Activity:
Please copy each line from the entries that contains the string "instead".

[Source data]
########################################

-- pv_equiv track=rewrite | github.com/MarcPartensky/Python-2018 | glou.py | common_sequence
-- ===== SOURCE A (Python) =====
-- def common_sequence(list1,list2):
--     list1.lower()
--     list2.lower()
--     sequences=[]
--     m=min(len(list1),len(list2))
--     for t in range(0,m):
--         for i in range(len(list1)-t):
--             for j in range(len(list2)-t):
--                 if list1[i:i+t+1]==list2[j:j+t+1]:
--                     sequences.append(list1[i:i+t+1])
--     sequences.reverse()
--     return sequences
-- ===== SOURCE B (Python) =====
-- def common_sequence(list1, list2):
--     list1.lower()
--     list2.lower()
--     n1, n2 = len(list1), len(list2)
--     m = min(n1, n2)
--     # run[(i, j)] = length of the longest common run starting at list1[i] and list2[j]
--     run = {}
--     for i in range(n1 - 1, -1, -1):
--         for j in range(n2 - 1, -1, -1):
--             if list1[i] == list2[j]:
--                 run[(i, j)] = run.get((i + 1, j + 1), 0) + 1
--     out = []
--     for t in range(m - 1, -1, -1):
--         for i in range(n1 - t - 1, -1, -1):
--             for j in range(n2 - t - 1, -1, -1):
--                 if run.get((i, j), 0) > t:
--                     out.append(list1[i:i + t + 1])
--     return out
-- ===== Notes on version B (the rewrite author's own statement) =====
-- stated objective: alternative
-- what changed: Replaces the per-(length,i,j) slice re-comparison (four nested scans) by a suffix-run dynamic-programming table built once, then emits the result directly in descending (length, i, j) order instead of building ascending and reversing; on match-heavy inputs the output size itself dominates, so no overall speedup is claimed.
import Mathlib
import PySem

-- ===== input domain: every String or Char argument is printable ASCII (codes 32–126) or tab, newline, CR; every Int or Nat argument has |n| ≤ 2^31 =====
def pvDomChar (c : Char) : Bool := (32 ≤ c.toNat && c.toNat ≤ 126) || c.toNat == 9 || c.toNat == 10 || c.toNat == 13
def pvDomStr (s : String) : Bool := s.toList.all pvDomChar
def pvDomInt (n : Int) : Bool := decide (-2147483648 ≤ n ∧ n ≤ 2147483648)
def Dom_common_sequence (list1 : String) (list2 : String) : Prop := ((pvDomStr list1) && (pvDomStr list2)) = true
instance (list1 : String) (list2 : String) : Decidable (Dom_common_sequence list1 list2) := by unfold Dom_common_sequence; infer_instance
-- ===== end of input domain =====
-- pv_equiv track=rewrite | github.com/wschoi89/leetcode | coding_interview/ohouse/question1.py | solution
-- ===== SOURCE A (Python) =====
-- def solution(arr):
--
--     count_odd = 0
--     count_even = 0
--     result = 0
--     m = 1000000007
--
--     for value in arr:
--         if value % 2 ==0:
--             count_odd, count_even = count_odd, count_even+1
--         else:
--             count_even, count_odd = count_odd, count_even+1
--
--         result = result+count_odd
--
--     return result % m
-- ===== SOURCE B (Python) =====
-- def solution(arr):
--     # Counts subarrays with odd sum: a subarray has odd sum iff its two
--     # bounding prefix sums differ in parity, so the answer is
--     # (#even-parity prefixes) * (#odd-parity prefixes), including the empty prefix.
--     p = 0      # parity of current prefix sum (0 or 1)
--     odd = 0    # number of nonempty prefixes with odd sum
--     for v in arr:
--         p = (p + v) % 2
--         odd += p
--     even = 1 + len(arr) - odd  # empty prefix counts as even
--     return (even * odd) % 1000000007
-- ===== Notes on version B (the rewrite author's own statement) =====
-- stated objective: simpler
-- what changed: B drops A's three-variable odd/even swap bookkeeping and instead tracks one prefix-sum parity bit and a count of odd prefixes, returning (even_prefixes * odd_prefixes) mod 1e9+7 via the identity that a subarray has odd sum iff its bounding prefix sums differ in parity.
import Mathlib
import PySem

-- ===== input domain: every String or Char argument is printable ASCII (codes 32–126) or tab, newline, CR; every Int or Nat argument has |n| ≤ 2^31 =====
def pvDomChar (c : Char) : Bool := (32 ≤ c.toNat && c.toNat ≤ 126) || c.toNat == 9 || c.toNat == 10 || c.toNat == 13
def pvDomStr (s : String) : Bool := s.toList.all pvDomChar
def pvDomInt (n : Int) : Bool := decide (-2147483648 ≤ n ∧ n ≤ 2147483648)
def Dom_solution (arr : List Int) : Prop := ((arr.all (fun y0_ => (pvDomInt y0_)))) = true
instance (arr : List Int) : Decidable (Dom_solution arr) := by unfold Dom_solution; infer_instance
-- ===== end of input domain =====

-- B replaces A's three-variable odd/even swap bookkeeping with a prefix-sum parity bit and
-- a count of odd prefixes, returning (even_prefixes * odd_prefixes) mod 1e9+7 (simpler).

-- ===== PORT A =====
def solution (arr : List Int) : Int :=
  let s := arr.foldl (fun (st : Int × Int × Int) value =>
    let co := st.1; let ce := st.2.1; let r := st.2.2
    if PySem.Int.mod value 2 == 0 then
      -- count_odd, count_even = count_odd, count_even+1 ; result += count_odd
      (co, ce + 1, r + co)
    else
      -- count_even, count_odd = count_odd, count_even+1 ; result += count_odd
      (ce + 1, co, r + (ce + 1))
  ) (0, 0, 0)
  PySem.Int.mod s.2.2 1000000007

-- ===== PORT B =====
def solution_alt (arr : List Int) : Int :=
  let s := arr.foldl (fun (st : Int × Int) v =>
    (PySem.Int.mod (st.1 + v) 2, st.2 + PySem.Int.mod (st.1 + v) 2)) (0, 0)
  let even := 1 + (arr.length : Int) - s.2
  PySem.Int.mod (even * s.2) 1000000007

-- ===== PRECONDITION & SPEC =====
def Spec_solution (arr : List Int) (out : Int) : Prop := out = solution_alt arr
instance (arr : List Int) (out : Int) : Decidable (Spec_solution arr out) := by unfold Spec_solution; infer_instance

-- ===== CLAIM (what is proved, stated in full; the proofs are below) =====
def Claim_equal_solution : Prop := ∀ (arr : List Int), Dom_solution arr → Spec_solution arr (solution arr)

-- ===== LEMMAS AND PROOFS =====

theorem pymod_two_emod (x : Int) : PySem.Int.mod x 2 = x % 2 :=
  PySem.Int.mod_eq_emod_of_pos (by norm_num)

-- Loop invariant: A's state (co, ce, r) is determined by B's state (p, o) together with a
-- ghost even-prefix count e: if p = 1 then (co, ce) = (e, o - 1) else (co, ce) = (o, e - 1),
-- and r = e * o; the even-prefix count finally equals e + (steps) - (odd increments).
theorem solution_inv (t : List Int) (co ce r p o e : Int)
    (hp : p = 0 ∨ p = 1)
    (h1 : p = 1 → co = e ∧ ce = o - 1)
    (h0 : p = 0 → co = o ∧ ce = e - 1)
    (hr : r = e * o) :
    (t.foldl (fun (st : Int × Int × Int) value =>
      let co := st.1; let ce := st.2.1; let r := st.2.2
      if PySem.Int.mod value 2 == 0 then (co, ce + 1, r + co)
      else (ce + 1, co, r + (ce + 1))) (co, ce, r)).2.2 =
    (e + (t.length : Int) -
      ((t.foldl (fun (st : Int × Int) v =>
        (PySem.Int.mod (st.1 + v) 2, st.2 + PySem.Int.mod (st.1 + v) 2)) (p, o)).2 - o)) *
    (t.foldl (fun (st : Int × Int) v =>
        (PySem.Int.mod (st.1 + v) 2, st.2 + PySem.Int.mod (st.1 + v) 2)) (p, o)).2 := by
  induction t generalizing co ce r p o e with
  | nil => simp [hr]
  | cons v tl ih =>
    simp only [List.foldl_cons, List.length_cons]
    rcases hp with h | h
    · -- p = 0
      subst h
      cases hv : (PySem.Int.mod v 2 == 0) with
      | true =>
        -- v even: parity stays 0, even count grows
        obtain ⟨hco, hce⟩ := h0 rfl
        have hm : PySem.Int.mod (0 + v) 2 = 0 := by
          simp only [beq_iff_eq] at hv; rw [pymod_two_emod] at hv ⊢; omega
        rw [hm]
        simp only [if_true, add_zero]
        rw [ih co (ce + 1) (r + co) 0 o (e + 1)
          (Or.inl rfl) (by simp) (fun _ => ⟨hco, by omega⟩) (by rw [hr, hco]; ring)]
        push_cast; ring
      | false =>
        -- v odd: parity becomes 1, odd count grows
        obtain ⟨hco, hce⟩ := h0 rfl
        have hm : PySem.Int.mod (0 + v) 2 = 1 := by
          simp only [beq_eq_false_iff_ne, ne_eq] at hv
          rw [pymod_two_emod] at hv ⊢; omega
        rw [hm]
        simp only [Bool.false_eq_true, if_false]
        rw [ih (ce + 1) co (r + (ce + 1)) 1 (o + 1) e
          (Or.inr rfl) (fun _ => ⟨by omega, by omega⟩) (by omega)
          (by rw [hr]; rw [hce] at *; ring)]
        push_cast; ring
    · -- p = 1
      subst h
      cases hv : (PySem.Int.mod v 2 == 0) with
      | true =>
        -- v even: parity stays 1, odd count grows
        obtain ⟨hco, hce⟩ := h1 rfl
        have hm : PySem.Int.mod (1 + v) 2 = 1 := by
          simp only [beq_iff_eq] at hv; rw [pymod_two_emod] at hv ⊢; omega
        rw [hm]
        simp only [if_true]
        rw [ih co (ce + 1) (r + co) 1 (o + 1) e
          (Or.inr rfl) (fun _ => ⟨hco, by omega⟩) (by simp) (by rw [hr, hco]; ring)]
        push_cast; ring
      | false =>
        -- v odd: parity becomes 0, even count grows
        obtain ⟨hco, hce⟩ := h1 rfl
        have hm : PySem.Int.mod (1 + v) 2 = 0 := by
          simp only [beq_eq_false_iff_ne, ne_eq] at hv
          rw [pymod_two_emod] at hv ⊢; omega
        rw [hm]
        simp only [Bool.false_eq_true, if_false, add_zero]
        rw [ih (ce + 1) co (r + (ce + 1)) 0 o (e + 1)
          (Or.inl rfl) (by omega) (fun _ => ⟨by omega, by omega⟩)
          (by rw [hr]; rw [hce] at *; ring)]
        push_cast; ring

-- ===== VERDICT (by name: the statement is the Claim_ definition above) =====
theorem solution_spec : Claim_equal_solution := by
  intro arr _
  unfold Spec_solution solution solution_alt
  simp only []
  rw [solution_inv arr 0 0 0 0 0 1 (Or.inl rfl) (by omega) (fun _ => ⟨rfl, rfl⟩) (by ring)]
  ring_nf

########################################

Task answer:
-- what changed: Replaces the per-(length,i,j) slice re-comparison (four nested scans) by a suffix-run dynamic-programming table built once, then emits the result directly in descending (length, i, j) order instead of building ascending and reversing; on match-heavy inputs the output size itself dominates, so no overall speedup is claimed.
-- what changed: B drops A's three-variable odd/even swap bookkeeping and instead tracks one prefix-sum parity bit and a count of odd prefixes, returning (even_prefixes * odd_prefixes) mod 1e9+7 via the identity that a subarray has odd sum iff its bounding prefix sums differ in parity.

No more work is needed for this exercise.